::: MATERIALS PROVIDED :::

-- pv_equiv track=rewrite | github.com/iansealy/projecteuler | 43.py | get_divisible_by
-- ===== SOURCE A (Python) =====
-- def get_divisible_by(divisor):
--     numbers = []
--     number = 0
--     while number + divisor < 1000:
--         number += divisor
--         str_number = '{:03d}'.format(number)
--         digits = set(i for i in str_number)
--         if len(digits) == len(str_number):
--             numbers.append(str_number)
--
--     return(numbers)
-- ===== SOURCE B (Python) =====
-- def get_divisible_by(divisor):
--     result = []
--     for n in range(1000):
--         s = '{:03d}'.format(n)
--         if n % divisor == 0 and len(set(s)) == len(s):
--             result.append(s)
--     return result
-- ===== Notes on version B (the rewrite author's own statement) =====
-- stated objective: alternative
-- what changed: B makes a single pass over the whole three-digit range and keeps each n passing a divisibility test (n % divisor == 0) plus the distinct-digit test, instead of A's while-loop that steps through multiples by repeated addition; n = 0 is excluded naturally by the distinct-digit test. Pre_ requires a positive divisor: on non-positive divisors A never returns (infinite loop).
-- outside the precondition, e.g. on get_divisible_by(0): A does not finish within the time limit, B raises ZeroDivisionError
import Mathlib
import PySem

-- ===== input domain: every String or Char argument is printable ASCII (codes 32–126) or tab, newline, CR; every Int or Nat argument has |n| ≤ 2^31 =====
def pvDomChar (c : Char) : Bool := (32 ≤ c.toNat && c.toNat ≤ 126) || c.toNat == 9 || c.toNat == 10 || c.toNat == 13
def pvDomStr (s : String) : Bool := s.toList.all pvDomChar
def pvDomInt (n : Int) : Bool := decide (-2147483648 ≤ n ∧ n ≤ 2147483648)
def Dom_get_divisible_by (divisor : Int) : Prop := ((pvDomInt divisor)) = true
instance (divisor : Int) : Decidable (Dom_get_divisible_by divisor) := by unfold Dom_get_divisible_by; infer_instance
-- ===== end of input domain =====

-- B is an alternative single pass over range(1000) filtered by a divisibility test,
-- instead of A's while-loop stepping through multiples; return values proved equal for divisor ≥ 1.

-- shared helper: '{:03d}'.format(n) — exact for 0 ≤ n < 1000, which covers every value either program formats
def pvFmt03 (n : Int) : String :=
  let cs := (PySem.Int.toStr n).toList
  String.mk (List.replicate (3 - cs.length) '0' ++ cs)

-- shared helper: len(set(s)) == len(s)
def pvDistinct (s : String) : Bool :=
  (PySem.Set.ofList s.toList).length == s.toList.length

-- ===== PORT A =====
-- the while loop, with fuel 1000 (enough for every divisor ≥ 1: number grows by ≥ 1 per step)
def pvLoopA (divisor : Int) : Nat → Int → List String → List String
  | 0, _, numbers => numbers
  | fuel+1, number, numbers =>
    if number + divisor < 1000 then
      let number' := number + divisor
      let str_number := pvFmt03 number'
      pvLoopA divisor fuel number'
        (if pvDistinct str_number then numbers ++ [str_number] else numbers)
    else numbers

def get_divisible_by (divisor : Int) : List String := pvLoopA divisor 1000 0 []

-- ===== PORT B =====
def get_divisible_by_alt (divisor : Int) : List String :=
  (PySem.List.pyRange 0 1000 1).foldl
    (fun result n =>
      if PySem.Int.mod n divisor == 0 && pvDistinct (pvFmt03 n) then result ++ [pvFmt03 n]
      else result) []

-- ===== PRECONDITION & SPEC =====
-- Pre_: for divisor ≤ 0 the Python A loops forever (never returns), so nothing is claimed there.
def Pre_get_divisible_by (divisor : Int) : Prop := 1 ≤ divisor
instance (divisor : Int) : Decidable (Pre_get_divisible_by divisor) := by unfold Pre_get_divisible_by; infer_instance
def pvWitness_get_divisible_by : Int := 7

def Spec_get_divisible_by (divisor : Int) (out : List String) : Prop := out = get_divisible_by_alt divisor
instance (divisor : Int) (out : List String) : Decidable (Spec_get_divisible_by divisor out) := by unfold Spec_get_divisible_by; infer_instance

-- ===== CLAIM (what is proved, stated in full; the proofs are below) =====
def Claim_equal_get_divisible_by : Prop := ∀ (divisor : Int), Dom_get_divisible_by divisor → Pre_get_divisible_by divisor → Spec_get_divisible_by divisor (get_divisible_by divisor)

-- ===== LEMMAS AND PROOFS =====

-- B's loop test, as one boolean predicate
def pvP (d n : Int) : Bool := PySem.Int.mod n d == 0 && pvDistinct (pvFmt03 n)

theorem pvAlt_eq_filter (d : Int) :
    get_divisible_by_alt d
      = ((PySem.List.pyRange 0 1000 1).filter (pvP d)).map pvFmt03 := by
  have h : get_divisible_by_alt d
      = (PySem.List.pyRange 0 1000 1).foldl
          (fun acc n => if pvP d n then acc ++ [pvFmt03 n] else acc) [] := rfl
  rw [h, PySem.List.foldl_append_if]
  simp

theorem pvP_false_between (d number x : Int) (_hd : 1 ≤ d) (hdvd : d ∣ number)
    (h1 : number < x) (h2 : x < number + d) : pvP d x = false := by
  have hnd : ¬ d ∣ x := by
    intro hx
    have h3 : d ∣ (x - number) := dvd_sub hx hdvd
    have := Int.le_of_dvd (by omega) h3
    omega
  simp [pvP, PySem.Int.mod_eq_zero_iff_dvd, hnd]

theorem pvFilter_between_nil (d number a b : Int) (hd : 1 ≤ d) (hdvd : d ∣ number)
    (ha : number < a) (hb : b ≤ number + d) :
    (PySem.List.pyRange a b 1).filter (pvP d) = [] := by
  apply List.filter_eq_nil_iff.mpr
  intro x hx
  rw [PySem.List.mem_pyRange_one] at hx
  simp [pvP_false_between d number x hd hdvd (by omega) (by omega)]

theorem pvLoopA_eq (d : Int) (hd : 1 ≤ d) :
    ∀ (fuel : Nat) (number : Int) (acc : List String),
      d ∣ number → (1000 - number).toNat ≤ fuel →
      pvLoopA d fuel number acc
        = acc ++ ((PySem.List.pyRange (number+1) 1000 1).filter (pvP d)).map pvFmt03 := by
  intro fuel
  induction fuel with
  | zero =>
    intro number acc _ hfuel
    rw [PySem.List.pyRange_one_eq_nil (by omega)]
    simp [pvLoopA]
  | succ f ih =>
    intro number acc hdvd hfuel
    by_cases h : number + d < 1000
    · have hstep : pvLoopA d (f+1) number acc
        = pvLoopA d f (number + d)
            (if pvDistinct (pvFmt03 (number + d)) then acc ++ [pvFmt03 (number + d)] else acc) := by
        simp only [pvLoopA, if_pos h]
      have hf2 : (1000 - (number + d)).toNat ≤ f := by omega
      have hp : pvP d (number + d) = pvDistinct (pvFmt03 (number + d)) := by
        have hm : PySem.Int.mod (number + d) d = 0 :=
          (PySem.Int.mod_eq_zero_iff_dvd _ _).mpr (Dvd.dvd.add hdvd dvd_rfl)
        simp [pvP, hm]
      have hsplit : PySem.List.pyRange (number+1) 1000 1
          = PySem.List.pyRange (number+1) (number+d) 1 ++ PySem.List.pyRange (number+d) 1000 1 :=
        PySem.List.pyRange_one_append _ _ _ (by omega) (by omega)
      rw [hstep, ih (number + d) _ (Dvd.dvd.add hdvd dvd_rfl) hf2, hsplit, List.filter_append,
          pvFilter_between_nil d number (number+1) (number+d) hd hdvd (by omega) (by omega),
          PySem.List.pyRange_one_cons (by omega : number + d < 1000), List.filter_cons, hp]
      cases hdist : pvDistinct (pvFmt03 (number + d)) with
      | true => simp
      | false => simp
    · have hend : pvLoopA d (f+1) number acc = acc := by
        simp only [pvLoopA, if_neg h]
      rw [hend, pvFilter_between_nil d number (number+1) 1000 hd hdvd (by omega) (by omega)]
      simp

theorem pvP_zero (d : Int) : pvP d 0 = false := by
  have : pvDistinct (pvFmt03 0) = false := by decide
  simp [pvP, this]

-- ===== VERDICT (by name: the statement is the Claim_ definition above) =====
theorem get_divisible_by_spec : Claim_equal_get_divisible_by := by
  intro d _ hpre
  unfold Spec_get_divisible_by
  have hA : get_divisible_by d
      = ((PySem.List.pyRange 1 1000 1).filter (pvP d)).map pvFmt03 := by
    have := pvLoopA_eq d hpre 1000 0 [] (dvd_zero d) (by norm_num)
    simpa [get_divisible_by] using this
  rw [hA, pvAlt_eq_filter,
      PySem.List.pyRange_one_cons (by norm_num : (0:Int) < 1000),
      List.filter_cons]
  simp [pvP_zero]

:::

* _AIM OF THE EXERCISE_:
Begin with the line containing "theorem pvP_zero (d" and repeat each line exactly until the records above end.

* _RESPONSE TO THIS EXERCISE_:
theorem pvP_zero (d : Int) : pvP d 0 = false := by
  have : pvDistinct (pvFmt03 0) = false := by decide
  simp [pvP, this]

-- ===== VERDICT (by name: the statement is the Claim_ definition above) =====
theorem get_divisible_by_spec : Claim_equal_get_divisible_by := by
  intro d _ hpre
  unfold Spec_get_divisible_by
  have hA : get_divisible_by d
      = ((PySem.List.pyRange 1 1000 1).filter (pvP d)).map pvFmt03 := by
    have := pvLoopA_eq d hpre 1000 0 [] (dvd_zero d) (by norm_num)
    simpa [get_divisible_by] using this
  rw [hA, pvAlt_eq_filter,
      PySem.List.pyRange_one_cons (by norm_num : (0:Int) < 1000),
      List.filter_cons]
  simp [pvP_zero]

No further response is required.